Stored items:
- Opening Delimiter -

-- pv_equiv track=rewrite | github.com/kasia251011/TiZPJO | lab6/main.py | replace_digits
-- ===== SOURCE A (Python) =====
-- def replace_digits(number):
--     new_number = 0
--     position = 1
--     while number > 0:
--         digit = number % 10
--         new_digit = (digit * 9 + 1) % 10
--         new_number += new_digit * position
--         position *= 10
--         number //= 10
--     return new_number
-- ===== SOURCE B (Python) =====
-- def replace_digits(number):
--     if number <= 0:
--         return 0
--     return replace_digits(number // 10) * 10 + (number % 10 * 9 + 1) % 10
-- ===== Notes on version B (the rewrite author's own statement) =====
-- stated objective: simpler
-- what changed: Replaced the while loop with its two accumulators (running sum and power-of-ten position) by a direct structural recursion on the quotient that rebuilds the result Horner-style from the transformed last digit.
import Mathlib
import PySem

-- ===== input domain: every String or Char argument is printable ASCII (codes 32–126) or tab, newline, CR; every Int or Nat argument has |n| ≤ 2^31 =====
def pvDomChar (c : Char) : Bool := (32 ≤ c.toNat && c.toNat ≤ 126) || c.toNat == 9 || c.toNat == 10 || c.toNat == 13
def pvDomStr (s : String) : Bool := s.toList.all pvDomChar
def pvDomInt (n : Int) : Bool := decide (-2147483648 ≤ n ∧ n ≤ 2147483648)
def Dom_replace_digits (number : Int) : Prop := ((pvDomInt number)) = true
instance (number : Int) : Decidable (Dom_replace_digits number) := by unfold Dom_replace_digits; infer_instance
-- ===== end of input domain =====

-- B replaces A's while loop (running-sum and position accumulators) by a direct
-- structural recursion on the quotient (Horner-style rebuild); objective: simpler.

-- termination measure lemma, cited by both ports' decreasing_by
theorem pv_floordiv10_toNat_lt (n : Int) (h : n > 0) :
    (PySem.Int.floordiv n 10).toNat < n.toNat := by
  have h1 : PySem.Int.floordiv n 10 = n / 10 := by
    have := Int.fdiv_eq_ediv (a := n) (b := 10)
    simp at this
    simpa [PySem.Int.floordiv] using this
  omega

-- ===== PORT A =====
-- while loop of A as a tail recursion over the same state (number, new_number, position)
def replLoopA (number new_number position : Int) : Int :=
  if h : number > 0 then
    let digit := PySem.Int.mod number 10
    let new_digit := PySem.Int.mod (digit * 9 + 1) 10
    replLoopA (PySem.Int.floordiv number 10) (new_number + new_digit * position) (position * 10)
  else
    new_number
termination_by number.toNat
decreasing_by exact pv_floordiv10_toNat_lt number h

def replace_digits (number : Int) : Int := replLoopA number 0 1

-- ===== PORT B =====
def replace_digits_alt (number : Int) : Int :=
  if h : number > 0 then
    replace_digits_alt (PySem.Int.floordiv number 10) * 10
      + PySem.Int.mod (PySem.Int.mod number 10 * 9 + 1) 10
  else
    0
termination_by number.toNat
decreasing_by exact pv_floordiv10_toNat_lt number h

-- ===== PRECONDITION & SPEC =====
def Spec_replace_digits (number : Int) (out : Int) : Prop := out = replace_digits_alt number
instance (number : Int) (out : Int) : Decidable (Spec_replace_digits number out) := by
  unfold Spec_replace_digits; infer_instance

-- ===== CLAIM =====
def Claim_equal_replace_digits : Prop :=
  ∀ (number : Int), Dom_replace_digits number → Spec_replace_digits number (replace_digits number)

-- ===== LEMMAS AND PROOFS =====
-- Loop invariant: A's loop computes acc + pos * (B's Horner value).
theorem replLoopA_eq (k : Nat) :
    ∀ (n acc pos : Int), n.toNat ≤ k →
      replLoopA n acc pos = acc + pos * replace_digits_alt n := by
  induction k with
  | zero =>
    intro n acc pos hle
    have hn : ¬ n > 0 := by omega
    rw [replLoopA, replace_digits_alt]
    simp [hn]
  | succ k ih =>
    intro n acc pos hle
    by_cases hn : n > 0
    · have hlt := pv_floordiv10_toNat_lt n hn
      rw [replLoopA, replace_digits_alt]
      simp only [hn, dif_pos]
      rw [ih _ _ _ (by omega)]
      ring
    · rw [replLoopA, replace_digits_alt]
      simp [hn]

-- ===== VERDICT =====
theorem replace_digits_spec : Claim_equal_replace_digits := by
  intro number _
  unfold Spec_replace_digits replace_digits
  rw [replLoopA_eq number.toNat number 0 1 le_rfl]
  ring
-- pv_equiv track=rewrite | github.com/fccc100/Leetcode | 2501-3000/2555-两个线段获得的最多奖品/python-2555/Solution.py | maximizeWin
-- ===== SOURCE A (Python) =====
-- from typing import List
--
-- def maximizeWin(prizePositions: List[int], k: int) -> int:
--     n, l, res = len(prizePositions), 0, 0
--     pre = [0] * (n + 1)
--     for r in range(n):
--         while prizePositions[r] - prizePositions[l] > k:
--             l += 1
--         res = max(res, r - l + 1 + pre[l])
--         pre[r + 1] = max(pre[r], r - l + 1)
--     return res
-- ===== SOURCE B (Python) =====
-- from typing import List
--
-- def maximizeWin(prizePositions: List[int], k: int) -> int:
--     n = len(prizePositions)
--
--     def left_of(x: int) -> int:
--         # first index i with prizePositions[i] >= x (hand-written bisect_left)
--         lo, hi = 0, n
--         while lo < hi:
--             mid = (lo + hi) // 2
--             if prizePositions[mid] < x:
--                 lo = mid + 1
--             else:
--                 hi = mid
--         return lo
--
--     lefts = [left_of(prizePositions[r] - k) for r in range(n)]
--     win = [r - lefts[r] + 1 for r in range(n)]
--     pm = [0]
--     for i in range(n):
--         pm.append(max(pm[i], win[i]))
--     best = 0
--     for r in range(n):
--         best = max(best, win[r] + pm[lefts[r]])
--     return best
-- ===== Notes on version B (the rewrite author's own statement) =====
-- stated objective: alternative
-- what changed: Replaces A's single stateful pass (two-pointer left index threaded through one loop that also maintains a running prefix-max array) by a build-tables-then-combine design: a hand-written binary search computes each window's left boundary independently, then a window-size table, its prefix maxima, and a final combining pass produce the answer.
-- outside the precondition, e.g. on maximizeWin([-3, -3, 0, 5, -3], 1): A returns 4, B returns 5
-- crash fix: On a nonempty list with k < 0 A raises IndexError (the two-pointer runs past the end); B returns 0, the correct count for an empty segment. — e.g. on maximizeWin([0], -1): A raises IndexError, B returns 0
import Mathlib
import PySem
-- pv_equiv track=rewrite | github.com/facebook/buck | programs/buck_tool.py | _format_jvm_errors
-- ===== SOURCE A (Python) =====
-- def _format_jvm_errors(fp):
--     errors = []
--     keep = False
--     for line in fp:
--         if line.startswith("Stack:"):
--             keep = True
--         if line.startswith("---------------  P R O C E S S  ---------------"):
--             break
--         if keep:
--             errors.append(line)
--     message = "JVM native crash: " + (errors[2] if len(errors) > 2 else "")
--     return message, "".join(errors)
-- ===== SOURCE B (Python) =====
-- _PROC = "---------------  P R O C E S S  ---------------"
--
-- def _format_jvm_errors(fp):
--     lines = list(fp)
--     end = next((i for i, l in enumerate(lines) if l.startswith(_PROC)), len(lines))
--     start = next((i for i in range(end) if lines[i].startswith("Stack:")), end)
--     errors = lines[start:end]
--     message = "JVM native crash: " + (errors[2] if len(errors) > 2 else "")
--     return message, "".join(errors)
-- ===== Notes on version B (the rewrite author's own statement) =====
-- stated objective: alternative
-- what changed: Replaces the stateful keep-flag/break loop by explicit marker positions: find the index of the first PROCESS line, the index of the first Stack: line before it, and take the slice between them.
import Mathlib
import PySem

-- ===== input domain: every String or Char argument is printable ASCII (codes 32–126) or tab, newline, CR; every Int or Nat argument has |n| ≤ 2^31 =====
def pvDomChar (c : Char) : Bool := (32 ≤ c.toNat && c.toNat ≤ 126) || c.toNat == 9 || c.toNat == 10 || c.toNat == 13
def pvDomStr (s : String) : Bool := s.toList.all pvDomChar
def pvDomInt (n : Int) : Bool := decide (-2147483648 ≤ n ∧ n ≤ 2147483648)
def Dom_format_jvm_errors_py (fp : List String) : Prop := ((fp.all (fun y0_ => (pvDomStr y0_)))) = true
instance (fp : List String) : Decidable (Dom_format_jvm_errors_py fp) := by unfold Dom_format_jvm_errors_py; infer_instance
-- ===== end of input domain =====

-- B replaces A's stateful keep-flag/break loop by explicit marker indices and a slice (alternative decomposition, same cost).

def pvProc : String := "---------------  P R O C E S S  ---------------"

-- ===== PORT A =====
-- A's for-loop with the mutable 'keep' flag and 'break', as structural recursion over the lines.
def pvALoop : List String → Bool → List String
  | [], _ => []
  | l :: ls, keep =>
    let keep' := if PySem.Str.startswith l "Stack:" then true else keep
    if PySem.Str.startswith l pvProc then []
    else (if keep' then [l] else []) ++ pvALoop ls keep'

def format_jvm_errors_py (fp : List String) : String × String :=
  let errors := pvALoop fp false
  let message := "JVM native crash: " ++ (if errors.length > 2 then (PySem.List.pyGet? errors 2).getD "" else "")
  (message, PySem.Str.join "" errors)

-- ===== PORT B =====
-- end = next((i for i, l in enumerate(lines) if l.startswith(_PROC)), len(lines))
def pvEnd (lines : List String) : Nat :=
  (lines.findIdx? (fun l => PySem.Str.startswith l pvProc)).getD lines.length

-- start = next((i for i in range(end) if lines[i].startswith("Stack:")), end)
def pvStart (lines : List String) : Nat :=
  ((lines.take (pvEnd lines)).findIdx? (fun l => PySem.Str.startswith l "Stack:")).getD (pvEnd lines)

def format_jvm_errors_py_alt (fp : List String) : String × String :=
  let errors := PySem.List.slice fp (some ((pvStart fp : Nat) : Int)) (some ((pvEnd fp : Nat) : Int))
  let message := "JVM native crash: " ++ (if errors.length > 2 then (PySem.List.pyGet? errors 2).getD "" else "")
  (message, PySem.Str.join "" errors)

-- ===== PRECONDITION & SPEC =====
def Spec_format_jvm_errors_py (fp : List String) (out : String × String) : Prop := out = format_jvm_errors_py_alt fp
instance (fp : List String) (out : String × String) : Decidable (Spec_format_jvm_errors_py fp out) := by unfold Spec_format_jvm_errors_py; infer_instance

-- ===== CLAIM (what is proved, stated in full; the proofs are below) =====
def Claim_equal_format_jvm_errors_py : Prop := ∀ (fp : List String), Dom_format_jvm_errors_py fp → Spec_format_jvm_errors_py fp (format_jvm_errors_py fp)

-- ===== LEMMAS AND PROOFS =====

-- B's slice between the two marker indices, as a named value for the lemmas below.
def pvErrB (fp : List String) : List String :=
  PySem.List.slice fp (some ((pvStart fp : Nat) : Int)) (some ((pvEnd fp : Nat) : Int))

-- Once 'keep' is true, A simply collects lines until the first PROCESS line.
theorem pvALoop_true (ls : List String) :
    pvALoop ls true = ls.takeWhile (fun l => !PySem.Str.startswith l pvProc) := by
  induction ls with
  | nil => rfl
  | cons l ls ih =>
    simp only [pvALoop, ite_self, List.takeWhile_cons]
    cases hp : PySem.Str.startswith l pvProc with
    | true => simp
    | false => simp [ih]

-- take up to the first index satisfying p is takeWhile (!p)
theorem pv_take_findIdx? {α : Type} (p : α → Bool) (ls : List α) :
    ls.take (((ls.findIdx? p).getD ls.length)) = ls.takeWhile (fun x => !p x) := by
  induction ls with
  | nil => rfl
  | cons l ls ih =>
    rw [List.findIdx?_cons]
    cases h : p l with
    | true => simp [h]
    | false =>
      cases hf : ls.findIdx? p <;> rw [hf] at ih <;>
        simp [h, ← ih, List.take_succ_cons]

theorem pvEnd_cons_pos {l : String} (ls : List String)
    (h : PySem.Str.startswith l pvProc = true) : pvEnd (l :: ls) = 0 := by
  simp only [pvEnd, List.findIdx?_cons, h, reduceIte, Option.getD_some]

theorem pvEnd_cons_neg {l : String} (ls : List String)
    (h : PySem.Str.startswith l pvProc = false) : pvEnd (l :: ls) = pvEnd ls + 1 := by
  simp only [pvEnd, List.findIdx?_cons, h, Bool.false_eq_true, reduceIte, List.length_cons]
  cases hf : ls.findIdx? (fun l => PySem.Str.startswith l pvProc) <;> simp

theorem pvErrB_cons_proc {l : String} (ls : List String)
    (h : PySem.Str.startswith l pvProc = true) : pvErrB (l :: ls) = [] := by
  have he := pvEnd_cons_pos ls h
  have hst : pvStart (l :: ls) = 0 := by
    simp only [pvStart, he, List.take_zero, List.findIdx?_nil, Option.getD_none]
  rw [pvErrB, PySem.List.slice_natCast, he, hst]
  simp

theorem pvErrB_cons_stack {l : String} (ls : List String)
    (hp : PySem.Str.startswith l pvProc = false)
    (hs : PySem.Str.startswith l "Stack:" = true) :
    pvErrB (l :: ls) = l :: ls.takeWhile (fun x => !PySem.Str.startswith x pvProc) := by
  have he := pvEnd_cons_neg ls hp
  have hst : pvStart (l :: ls) = 0 := by
    simp only [pvStart, he, List.take_succ_cons, List.findIdx?_cons, hs, reduceIte,
      Option.getD_some]
  rw [pvErrB, PySem.List.slice_natCast, he, hst]
  simp only [List.drop_zero, Nat.sub_zero, List.take_succ_cons, List.cons.injEq, true_and]
  rw [← pv_take_findIdx?]
  rfl

theorem pvErrB_cons_skip {l : String} (ls : List String)
    (hp : PySem.Str.startswith l pvProc = false)
    (hs : PySem.Str.startswith l "Stack:" = false) :
    pvErrB (l :: ls) = pvErrB ls := by
  have he := pvEnd_cons_neg ls hp
  have hst : pvStart (l :: ls) = pvStart ls + 1 := by
    simp only [pvStart, he, List.take_succ_cons, List.findIdx?_cons, hs, Bool.false_eq_true,
      reduceIte]
    cases hf : (ls.take (pvEnd ls)).findIdx? (fun l => PySem.Str.startswith l "Stack:") <;>
      simp
  rw [pvErrB, pvErrB, PySem.List.slice_natCast, PySem.List.slice_natCast, he, hst]
  simp only [List.drop_succ_cons, Nat.succ_sub_succ]

-- Main loop lemma: A's loop (keep=false) equals B's slice between the markers.
theorem pvLoop_eq_slice (fp : List String) : pvALoop fp false = pvErrB fp := by
  induction fp with
  | nil => rfl
  | cons l ls ih =>
    cases hp : PySem.Str.startswith l pvProc with
    | true =>
      rw [pvErrB_cons_proc ls hp]
      simp only [pvALoop]
      rw [hp]
      simp only [reduceIte]
    | false =>
      cases hs : PySem.Str.startswith l "Stack:" with
      | true =>
        rw [pvErrB_cons_stack ls hp hs]
        simp only [pvALoop]
        rw [hp, hs]
        simp [pvALoop_true]
      | false =>
        rw [pvErrB_cons_skip ls hp hs, ← ih]
        simp only [pvALoop]
        rw [hp, hs]
        simp

-- ===== VERDICT (by name: the statement is the Claim_ definition above) =====
theorem format_jvm_errors_py_spec : Claim_equal_format_jvm_errors_py := by
  intro fp _
  unfold Spec_format_jvm_errors_py format_jvm_errors_py format_jvm_errors_py_alt
  rw [show PySem.List.slice fp (some ((pvStart fp : Nat) : Int)) (some ((pvEnd fp : Nat) : Int)) = pvErrB fp from rfl,
    pvLoop_eq_slice]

- Closing Delimiter -

*TO DO:* Given the records above, reproduce precisely and only the lines between the line holding "pv_floordiv10_toNat_lt n hn" and the line holding "pre = [0] * (n + 1)", inclusive.

*RESPONSE BELOW:*
    · have hlt := pv_floordiv10_toNat_lt n hn
      rw [replLoopA, replace_digits_alt]
      simp only [hn, dif_pos]
      rw [ih _ _ _ (by omega)]
      ring
    · rw [replLoopA, replace_digits_alt]
      simp [hn]

-- ===== VERDICT =====
theorem replace_digits_spec : Claim_equal_replace_digits := by
  intro number _
  unfold Spec_replace_digits replace_digits
  rw [replLoopA_eq number.toNat number 0 1 le_rfl]
  ring
-- pv_equiv track=rewrite | github.com/fccc100/Leetcode | 2501-3000/2555-两个线段获得的最多奖品/python-2555/Solution.py | maximizeWin
-- ===== SOURCE A (Python) =====
-- from typing import List
--
-- def maximizeWin(prizePositions: List[int], k: int) -> int:
--     n, l, res = len(prizePositions), 0, 0
--     pre = [0] * (n + 1)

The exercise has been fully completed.